Réflexion d’un côté, action de l’autre. Tel est le modèle encore bien prégnant sur lequel repose la répartition des talents au sein de l’entreprise. Opposant, d’un côté, ceux qui pensent le travail (direction, managers…) à ceux, de l’autre, qui l’exécutent (assistants, techniciens…). Un modèle basé sur le « command and control » hérité du taylorisme et de son management descendant, qui voue un culte au productivisme, et qui dessert, in fine, autant l’entreprise que ses collaborateurs.
C’est ce que pensent avec conviction de plus en plus d’experts du management et des rouages RH. À l’image de Patrick Storbraye, président du cabinet de conseil Flexity, fondateur du site RH info ; Pour lui, la réussite d’une entreprise se mesure davantage à l’autonomie laissée à ses collaborateurs qu’à la course effrénée au productivisme dans laquelle elle s’est lancée il y a un peu plus de trente ans.

« En réalité, l’autonomie au travail est un principe vieux comme le monde. Mais dans les années 1990, on est entré dans le culte du contrôle et de la non prise de risque pour répondre aux normes tayloriennes qui visent à maximiser la rentabilité ».
Résultat, l’autonomie des talents s’est vue bridée au profit de l’accroissement de la productivité. Jusqu’à ce que son absence trop criante ne vienne se manifester sous la forme d’une « post-crise de 2008 », portée à son paroxysme lors des vagues de suicides chez France Telecom entre 2008 et 2009.
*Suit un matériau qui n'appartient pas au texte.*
-- pv_equiv track=rewrite | github.com/mmore500/iterpop | iterpop/iterpop.py | pophomogeneous
-- ===== SOURCE A (Python) =====
-- from collections.abc import Iterable
-- from itertools import tee
--
-- def _iterable(obj):
--     '''
--     Is obj iterable?
--     '''
--     return isinstance(obj, Iterable)
--
-- def _pairwise(iterable):
--     '''
--     s -> (s0,s1), (s1,s2), (s2, s3), ...
--     '''
--     a, b = tee(iterable)
--     next(b, None)
--     return zip(a, b)
--
-- def pophomogeneous(
--     container,
--     catch_empty=False,
--     catch_heterogeneous=False,
--     default=None,
-- ):
--     '''
--     Extract the value of a homogeneous iterator.
--     Raise exceptions or return default value if iterator is not homogeneous.
--     '''
--
--     if not _iterable(container):
--         raise TypeError(container, 'is not iterable')
--
--     handle1, handle2, handle3 = tee(container, 3)
--     res = default
--     not_empty = any(True for _ in handle1)
--     is_empty = not not_empty
--
--     if is_empty and (not catch_empty):
--         raise ValueError(container, 'is empty')
--     elif not_empty and all(
--         a == b
--         for a, b in _pairwise(handle2)
--     ):
--         res = next(handle3)
--     elif not_empty and (not catch_heterogeneous):
--         raise ValueError(container, 'is heterogeneous')
--
--     return res
-- ===== SOURCE B (Python) =====
-- from collections.abc import Iterable
--
-- def pophomogeneous(
--     container,
--     catch_empty=False,
--     catch_heterogeneous=False,
--     default=None,
-- ):
--     '''
--     Extract the value of a homogeneous iterator.
--     Raise exceptions or return default value if iterator is not homogeneous.
--     '''
--     if not isinstance(container, Iterable):
--         raise TypeError(container, 'is not iterable')
--
--     it = iter(container)
--     try:
--         first = next(it)
--     except StopIteration:
--         if catch_empty:
--             return default
--         raise ValueError(container, 'is empty')
--
--     prev = first
--     homogeneous = True
--     for cur in it:
--         if cur != prev:
--             homogeneous = False
--         prev = cur
--
--     if homogeneous:
--         return first
--     if catch_heterogeneous:
--         return default
--     raise ValueError(container, 'is heterogeneous')
-- ===== Notes on version B (the rewrite author's own statement) =====
-- stated objective: simpler
-- what changed: Single pass over one iterator with a prev/homogeneous-flag accumulator instead of three tee handles, an any() emptiness scan and a pairwise zip generator.
import Mathlib
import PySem

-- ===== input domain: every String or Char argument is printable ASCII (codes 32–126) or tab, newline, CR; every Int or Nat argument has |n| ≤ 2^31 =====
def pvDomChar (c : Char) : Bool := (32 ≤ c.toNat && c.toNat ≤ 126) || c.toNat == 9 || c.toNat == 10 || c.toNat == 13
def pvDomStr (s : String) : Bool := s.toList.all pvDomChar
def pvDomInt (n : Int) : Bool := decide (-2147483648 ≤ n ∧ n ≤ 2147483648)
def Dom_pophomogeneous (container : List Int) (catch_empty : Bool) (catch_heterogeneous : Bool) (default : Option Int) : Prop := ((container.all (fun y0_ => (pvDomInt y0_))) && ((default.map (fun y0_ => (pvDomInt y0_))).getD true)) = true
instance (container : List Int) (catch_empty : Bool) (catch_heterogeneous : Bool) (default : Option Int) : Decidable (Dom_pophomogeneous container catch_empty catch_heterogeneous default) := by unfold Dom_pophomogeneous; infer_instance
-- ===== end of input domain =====

-- B replaces A's three tee handles, any() emptiness scan and pairwise-zip generator with one
-- single pass keeping a prev value and a homogeneity flag (objective: simpler).


-- ===== PORT A =====
-- Literal port of A: `any(True for _ in handle1)` is the emptiness test, `_pairwise(handle2)`
-- is the zip of the list with its tail, `next(handle3)` is the first element.
-- Where the Python raises (ValueError), the port returns `none`; Pre_ excludes those inputs.
def pophomogeneous (container : List Int) (catch_empty : Bool) (catch_heterogeneous : Bool) (default : Option Int) : Option Int :=
  let res := default
  let not_empty := !container.isEmpty
  let is_empty := !not_empty
  if is_empty && !catch_empty then none  -- raise ValueError(container, 'is empty')
  else if not_empty && (container.zip container.tail).all (fun p => p.1 == p.2) then
    container.head?  -- res = next(handle3)
  else if not_empty && !catch_heterogeneous then none  -- raise ValueError(container, 'is heterogeneous')
  else res

-- ===== PORT B =====
-- B's for-loop over the remaining elements: state (prev, homogeneous flag).
def altLoop : Int → Bool → List Int → Int × Bool
  | prev, homog, [] => (prev, homog)
  | prev, homog, cur :: rest => altLoop cur (if cur != prev then false else homog) rest

def pophomogeneous_alt (container : List Int) (catch_empty : Bool) (catch_heterogeneous : Bool) (default : Option Int) : Option Int :=
  match container with
  | [] =>  -- next(it) raised StopIteration
    if catch_empty then default
    else none  -- raise ValueError(container, 'is empty')
  | first :: rest =>
    let st := altLoop first true rest
    if st.2 then first
    else if catch_heterogeneous then default
    else none  -- raise ValueError(container, 'is heterogeneous')

-- ===== PRECONDITION & SPEC =====
-- Pre_ excludes exactly the inputs where the Python A raises ValueError: an empty container
-- without catch_empty, and a non-homogeneous container without catch_heterogeneous.
def Pre_pophomogeneous (container : List Int) (catch_empty : Bool) (catch_heterogeneous : Bool) (default : Option Int) : Prop :=
  (container = [] → catch_empty = true) ∧
  (container.IsChain (· = ·) ∨ catch_heterogeneous = true)
instance (container : List Int) (catch_empty : Bool) (catch_heterogeneous : Bool) (default : Option Int) : Decidable (Pre_pophomogeneous container catch_empty catch_heterogeneous default) := by unfold Pre_pophomogeneous; infer_instance
def pvWitness_pophomogeneous : List Int × Bool × Bool × Option Int := ([3, 3, 3], false, false, none)
def Spec_pophomogeneous (container : List Int) (catch_empty : Bool) (catch_heterogeneous : Bool) (default : Option Int) (out : Option Int) : Prop := out = pophomogeneous_alt container catch_empty catch_heterogeneous default
instance (container : List Int) (catch_empty : Bool) (catch_heterogeneous : Bool) (default : Option Int) (out : Option Int) : Decidable (Spec_pophomogeneous container catch_empty catch_heterogeneous default out) := by unfold Spec_pophomogeneous; infer_instance

-- ===== CLAIM (what is proved, stated in full; the proofs are below) =====
def Claim_equal_pophomogeneous : Prop := ∀ (container : List Int) (catch_empty : Bool) (catch_heterogeneous : Bool) (default : Option Int), Dom_pophomogeneous container catch_empty catch_heterogeneous default → Pre_pophomogeneous container catch_empty catch_heterogeneous default → Spec_pophomogeneous container catch_empty catch_heterogeneous default (pophomogeneous container catch_empty catch_heterogeneous default)

-- ===== LEMMAS AND PROOFS =====
-- B's flag after the loop equals A's pairwise-all test, for any start state.
theorem altLoop_snd (l : List Int) : ∀ (prev : Int) (homog : Bool),
    (altLoop prev homog l).2 = (homog && ((prev :: l).zip l).all (fun p => p.1 == p.2)) := by
  induction l with
  | nil => intro prev homog; simp [altLoop]
  | cons c rest ih =>
    intro prev homog
    simp only [altLoop, ih, List.zip_cons_cons, List.all_cons]
    by_cases h : c = prev
    · subst h; simp [Bool.and_assoc]
    · have h2 : (prev == c) = false := by simp [Ne.symm h]
      simp [h, h2, bne_iff_ne]

-- ===== VERDICT (by name: the statement is the Claim_ definition above) =====
theorem pophomogeneous_spec : Claim_equal_pophomogeneous := by
  intro container catch_empty catch_heterogeneous default _ _
  show _ = _
  cases container with
  | nil => cases catch_empty <;> simp [pophomogeneous, pophomogeneous_alt]
  | cons h t =>
    simp only [pophomogeneous, pophomogeneous_alt, altLoop_snd, List.isEmpty_cons,
      Bool.not_false, Bool.true_and, Bool.and_false, Bool.false_and, if_false,
      List.tail_cons, List.head?_cons, Bool.true_and]
    by_cases hall : ((h :: t).zip t).all (fun p => p.1 == p.2) = true
    · simp [hall]
    · simp [hall]
      cases catch_heterogeneous <;> simp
Travail prescrit vs marge de manœuvre
La transition vers plus d'autonomie pour les équipes est difficile à mettre en œuvre. Un travail trop prescrit limite la marge de manœuvre des collaborateurs, les piégeant dans des injonctions contradictoires et générant du mal-être. La flexibilité est nécessaire pour éviter les risques psychosociaux et assurer le bon fonctionnement de l'entreprise.
La question centrale du risque
Cultiver l’autonomie dans ses équipes, c’est donc aller à l’encontre d’un héritage taylorien profondément ancré, « même si des entreprises, à l’instar de celles qui s’inscrivent dans le monde coopératif, ne l’ont jamais abandonné ».
Des structures où Patrick Storbraye a pu constater « une performance plus grande dans la durée, une motivation plus importante, reflet d’un réel engagement, et une résilience des équipes plus forte ». Des bénéfices auxquels s’ajoutent souvent des niveaux accrus d’innovation, de meilleurs rendements boursiers et un turnover inférieur de moitié. « Déléguer une zone d’autonomie à quelqu’un est un facteur déterminant pour pouvoir faire son travail autrement. Et cela repose sur un degré de confiance qui permet de contrôler les résultats », détaille encore le conférencier et Professeur Associé au CNAM.
Autrement dit, pas d’autonomie sans confiance. Et c’est souvent là que le bât blesse. Parce qu’en confiant des tâches à ses collaborateurs, le manager s’expose au risque. « Une notion qui est d’ailleurs absente aujourd’hui du discours managérial », souligne celui qui dénonce « une nette augmentation de l’aversion du risque » dans le monde de l’entreprise. « Or, si l’aversion du risque augmente, la tentation du contrôle augmente aussi ». Et comme les managers sont souvent en première ligne pour rendre des comptes, ce sont eux qui endossent toute la responsabilité « et la pression du risque que l’entreprise ne veut plus prendre, préférant la faire peser sur le bas de l’échelle », analyse Patrick Storbraye.
Comment souhaites-tu être managé ?
Pour l’expert en management, « toute entreprise qui souhaite améliorer l’autonomie de ses équipes doit donc se poser cette question du risque » et « ramener l’équilibre entre les intérêts de ses différentes parties prenantes ». Soit, ne plus répondre uniquement à la politique de rentabilité largement soutenue par le système de gouvernance. Les managers pourront alors s’atteler plus librement à cultiver l’autonomie dans leurs équipes. Une démarche difficile, puisque s’inscrivant encore à contre-courant, où leur posture est pourtant essentielle en dépit de l’absence de mode d’emploi opérationnel.